Return the data below in full, exactly as it stands.

(Data shown)
☆ ☆ ☆
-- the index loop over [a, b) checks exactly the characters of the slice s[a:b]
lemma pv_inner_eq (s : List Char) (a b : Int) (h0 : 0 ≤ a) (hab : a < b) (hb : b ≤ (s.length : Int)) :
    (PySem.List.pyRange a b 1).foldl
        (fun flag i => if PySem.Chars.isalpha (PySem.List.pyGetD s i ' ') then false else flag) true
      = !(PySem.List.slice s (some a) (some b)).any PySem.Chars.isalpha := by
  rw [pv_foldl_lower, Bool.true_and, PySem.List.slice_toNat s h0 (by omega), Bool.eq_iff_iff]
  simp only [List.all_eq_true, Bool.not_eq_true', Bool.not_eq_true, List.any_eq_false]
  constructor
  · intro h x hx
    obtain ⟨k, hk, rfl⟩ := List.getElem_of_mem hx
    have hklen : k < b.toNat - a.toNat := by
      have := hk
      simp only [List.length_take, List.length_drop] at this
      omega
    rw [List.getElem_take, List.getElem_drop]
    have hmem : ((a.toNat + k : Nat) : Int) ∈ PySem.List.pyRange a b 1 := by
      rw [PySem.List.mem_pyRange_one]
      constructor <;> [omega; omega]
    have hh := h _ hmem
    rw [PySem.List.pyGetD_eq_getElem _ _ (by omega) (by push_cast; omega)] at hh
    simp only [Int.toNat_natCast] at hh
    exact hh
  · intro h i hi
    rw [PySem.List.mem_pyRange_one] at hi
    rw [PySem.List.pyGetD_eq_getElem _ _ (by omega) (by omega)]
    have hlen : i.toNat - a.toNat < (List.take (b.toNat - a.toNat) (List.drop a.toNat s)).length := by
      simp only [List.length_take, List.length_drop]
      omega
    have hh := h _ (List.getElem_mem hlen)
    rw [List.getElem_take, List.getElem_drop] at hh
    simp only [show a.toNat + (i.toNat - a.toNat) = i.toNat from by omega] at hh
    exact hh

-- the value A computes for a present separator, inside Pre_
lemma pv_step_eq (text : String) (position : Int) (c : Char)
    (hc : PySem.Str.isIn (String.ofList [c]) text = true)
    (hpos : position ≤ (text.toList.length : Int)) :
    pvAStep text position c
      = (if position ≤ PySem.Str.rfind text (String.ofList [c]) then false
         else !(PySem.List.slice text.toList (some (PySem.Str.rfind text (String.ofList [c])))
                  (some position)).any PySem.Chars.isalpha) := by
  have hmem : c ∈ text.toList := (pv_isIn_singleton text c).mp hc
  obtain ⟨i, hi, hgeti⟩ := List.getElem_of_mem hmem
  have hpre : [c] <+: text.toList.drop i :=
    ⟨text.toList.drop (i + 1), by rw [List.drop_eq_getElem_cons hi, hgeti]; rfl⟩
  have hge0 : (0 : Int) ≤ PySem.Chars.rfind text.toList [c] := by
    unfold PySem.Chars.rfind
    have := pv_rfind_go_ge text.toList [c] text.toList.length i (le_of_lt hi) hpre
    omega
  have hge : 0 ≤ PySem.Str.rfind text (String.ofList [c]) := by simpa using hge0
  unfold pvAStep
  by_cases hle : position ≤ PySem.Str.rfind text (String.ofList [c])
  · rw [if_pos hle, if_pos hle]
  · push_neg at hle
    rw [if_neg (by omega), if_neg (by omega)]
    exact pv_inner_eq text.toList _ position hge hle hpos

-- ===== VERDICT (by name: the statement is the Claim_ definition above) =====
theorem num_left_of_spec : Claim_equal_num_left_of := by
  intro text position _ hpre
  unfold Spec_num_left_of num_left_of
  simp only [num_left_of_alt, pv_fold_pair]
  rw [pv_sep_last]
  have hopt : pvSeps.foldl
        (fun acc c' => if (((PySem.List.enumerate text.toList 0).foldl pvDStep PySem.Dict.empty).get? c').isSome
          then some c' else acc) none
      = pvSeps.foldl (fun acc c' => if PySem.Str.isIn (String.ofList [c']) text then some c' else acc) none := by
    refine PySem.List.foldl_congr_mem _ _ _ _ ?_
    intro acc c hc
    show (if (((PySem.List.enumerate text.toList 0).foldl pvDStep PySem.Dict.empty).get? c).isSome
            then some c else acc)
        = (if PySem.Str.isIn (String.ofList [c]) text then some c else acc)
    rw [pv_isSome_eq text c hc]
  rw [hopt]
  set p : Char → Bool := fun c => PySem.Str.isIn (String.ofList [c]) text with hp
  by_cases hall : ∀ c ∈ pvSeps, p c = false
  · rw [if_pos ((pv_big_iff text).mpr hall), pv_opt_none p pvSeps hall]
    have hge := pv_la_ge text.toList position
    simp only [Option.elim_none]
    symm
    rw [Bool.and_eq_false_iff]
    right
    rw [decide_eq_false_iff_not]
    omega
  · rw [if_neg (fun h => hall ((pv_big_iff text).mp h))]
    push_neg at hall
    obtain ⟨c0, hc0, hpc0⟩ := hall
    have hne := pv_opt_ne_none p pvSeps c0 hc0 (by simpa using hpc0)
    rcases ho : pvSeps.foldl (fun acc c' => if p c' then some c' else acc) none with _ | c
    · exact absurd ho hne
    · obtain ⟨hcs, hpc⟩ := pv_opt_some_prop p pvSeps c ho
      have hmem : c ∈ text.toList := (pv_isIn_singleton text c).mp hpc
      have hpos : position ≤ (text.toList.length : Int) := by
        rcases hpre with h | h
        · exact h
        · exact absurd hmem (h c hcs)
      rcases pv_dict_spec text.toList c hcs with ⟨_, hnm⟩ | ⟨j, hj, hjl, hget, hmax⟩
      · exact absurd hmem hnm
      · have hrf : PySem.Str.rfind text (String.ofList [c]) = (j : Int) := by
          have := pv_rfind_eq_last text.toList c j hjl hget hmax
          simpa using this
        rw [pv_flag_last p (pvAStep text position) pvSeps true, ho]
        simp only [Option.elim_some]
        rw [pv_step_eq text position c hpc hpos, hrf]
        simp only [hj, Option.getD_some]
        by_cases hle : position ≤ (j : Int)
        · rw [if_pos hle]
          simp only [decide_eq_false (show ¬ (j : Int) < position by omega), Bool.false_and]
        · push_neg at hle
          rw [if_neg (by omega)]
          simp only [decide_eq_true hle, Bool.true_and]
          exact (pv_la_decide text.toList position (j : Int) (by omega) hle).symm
☆ ☆ ☆
(Answer section)
-- the index loop over [a, b) checks exactly the characters of the slice s[a:b]
lemma pv_inner_eq (s : List Char) (a b : Int) (h0 : 0 ≤ a) (hab : a < b) (hb : b ≤ (s.length : Int)) :
    (PySem.List.pyRange a b 1).foldl
        (fun flag i => if PySem.Chars.isalpha (PySem.List.pyGetD s i ' ') then false else flag) true
      = !(PySem.List.slice s (some a) (some b)).any PySem.Chars.isalpha := by
  rw [pv_foldl_lower, Bool.true_and, PySem.List.slice_toNat s h0 (by omega), Bool.eq_iff_iff]
  simp only [List.all_eq_true, Bool.not_eq_true', Bool.not_eq_true, List.any_eq_false]
  constructor
  · intro h x hx
    obtain ⟨k, hk, rfl⟩ := List.getElem_of_mem hx
    have hklen : k < b.toNat - a.toNat := by
      have := hk
      simp only [List.length_take, List.length_drop] at this
      omega
    rw [List.getElem_take, List.getElem_drop]
    have hmem : ((a.toNat + k : Nat) : Int) ∈ PySem.List.pyRange a b 1 := by
      rw [PySem.List.mem_pyRange_one]
      constructor <;> [omega; omega]
    have hh := h _ hmem
    rw [PySem.List.pyGetD_eq_getElem _ _ (by omega) (by push_cast; omega)] at hh
    simp only [Int.toNat_natCast] at hh
    exact hh
  · intro h i hi
    rw [PySem.List.mem_pyRange_one] at hi
    rw [PySem.List.pyGetD_eq_getElem _ _ (by omega) (by omega)]
    have hlen : i.toNat - a.toNat < (List.take (b.toNat - a.toNat) (List.drop a.toNat s)).length := by
      simp only [List.length_take, List.length_drop]
      omega
    have hh := h _ (List.getElem_mem hlen)
    rw [List.getElem_take, List.getElem_drop] at hh
    simp only [show a.toNat + (i.toNat - a.toNat) = i.toNat from by omega] at hh
    exact hh

-- the value A computes for a present separator, inside Pre_
lemma pv_step_eq (text : String) (position : Int) (c : Char)
    (hc : PySem.Str.isIn (String.ofList [c]) text = true)
    (hpos : position ≤ (text.toList.length : Int)) :
    pvAStep text position c
      = (if position ≤ PySem.Str.rfind text (String.ofList [c]) then false
         else !(PySem.List.slice text.toList (some (PySem.Str.rfind text (String.ofList [c])))
                  (some position)).any PySem.Chars.isalpha) := by
  have hmem : c ∈ text.toList := (pv_isIn_singleton text c).mp hc
  obtain ⟨i, hi, hgeti⟩ := List.getElem_of_mem hmem
  have hpre : [c] <+: text.toList.drop i :=
    ⟨text.toList.drop (i + 1), by rw [List.drop_eq_getElem_cons hi, hgeti]; rfl⟩
  have hge0 : (0 : Int) ≤ PySem.Chars.rfind text.toList [c] := by
    unfold PySem.Chars.rfind
    have := pv_rfind_go_ge text.toList [c] text.toList.length i (le_of_lt hi) hpre
    omega
  have hge : 0 ≤ PySem.Str.rfind text (String.ofList [c]) := by simpa using hge0
  unfold pvAStep
  by_cases hle : position ≤ PySem.Str.rfind text (String.ofList [c])
  · rw [if_pos hle, if_pos hle]
  · push_neg at hle
    rw [if_neg (by omega), if_neg (by omega)]
    exact pv_inner_eq text.toList _ position hge hle hpos

-- ===== VERDICT (by name: the statement is the Claim_ definition above) =====
theorem num_left_of_spec : Claim_equal_num_left_of := by
  intro text position _ hpre
  unfold Spec_num_left_of num_left_of
  simp only [num_left_of_alt, pv_fold_pair]
  rw [pv_sep_last]
  have hopt : pvSeps.foldl
        (fun acc c' => if (((PySem.List.enumerate text.toList 0).foldl pvDStep PySem.Dict.empty).get? c').isSome
          then some c' else acc) none
      = pvSeps.foldl (fun acc c' => if PySem.Str.isIn (String.ofList [c']) text then some c' else acc) none := by
    refine PySem.List.foldl_congr_mem _ _ _ _ ?_
    intro acc c hc
    show (if (((PySem.List.enumerate text.toList 0).foldl pvDStep PySem.Dict.empty).get? c).isSome
            then some c else acc)
        = (if PySem.Str.isIn (String.ofList [c]) text then some c else acc)
    rw [pv_isSome_eq text c hc]
  rw [hopt]
  set p : Char → Bool := fun c => PySem.Str.isIn (String.ofList [c]) text with hp
  by_cases hall : ∀ c ∈ pvSeps, p c = false
  · rw [if_pos ((pv_big_iff text).mpr hall), pv_opt_none p pvSeps hall]
    have hge := pv_la_ge text.toList position
    simp only [Option.elim_none]
    symm
    rw [Bool.and_eq_false_iff]
    right
    rw [decide_eq_false_iff_not]
    omega
  · rw [if_neg (fun h => hall ((pv_big_iff text).mp h))]
    push_neg at hall
    obtain ⟨c0, hc0, hpc0⟩ := hall
    have hne := pv_opt_ne_none p pvSeps c0 hc0 (by simpa using hpc0)
    rcases ho : pvSeps.foldl (fun acc c' => if p c' then some c' else acc) none with _ | c
    · exact absurd ho hne
    · obtain ⟨hcs, hpc⟩ := pv_opt_some_prop p pvSeps c ho
      have hmem : c ∈ text.toList := (pv_isIn_singleton text c).mp hpc
      have hpos : position ≤ (text.toList.length : Int) := by
        rcases hpre with h | h
        · exact h
        · exact absurd hmem (h c hcs)
      rcases pv_dict_spec text.toList c hcs with ⟨_, hnm⟩ | ⟨j, hj, hjl, hget, hmax⟩
      · exact absurd hmem hnm
      · have hrf : PySem.Str.rfind text (String.ofList [c]) = (j : Int) := by
          have := pv_rfind_eq_last text.toList c j hjl hget hmax
          simpa using this
        rw [pv_flag_last p (pvAStep text position) pvSeps true, ho]
        simp only [Option.elim_some]
        rw [pv_step_eq text position c hpc hpos, hrf]
        simp only [hj, Option.getD_some]
        by_cases hle : position ≤ (j : Int)
        · rw [if_pos hle]
          simp only [decide_eq_false (show ¬ (j : Int) < position by omega), Bool.false_and]
        · push_neg at hle
          rw [if_neg (by omega)]
          simp only [decide_eq_true hle, Bool.true_and]
          exact (pv_la_decide text.toList position (j : Int) (by omega) hle).symm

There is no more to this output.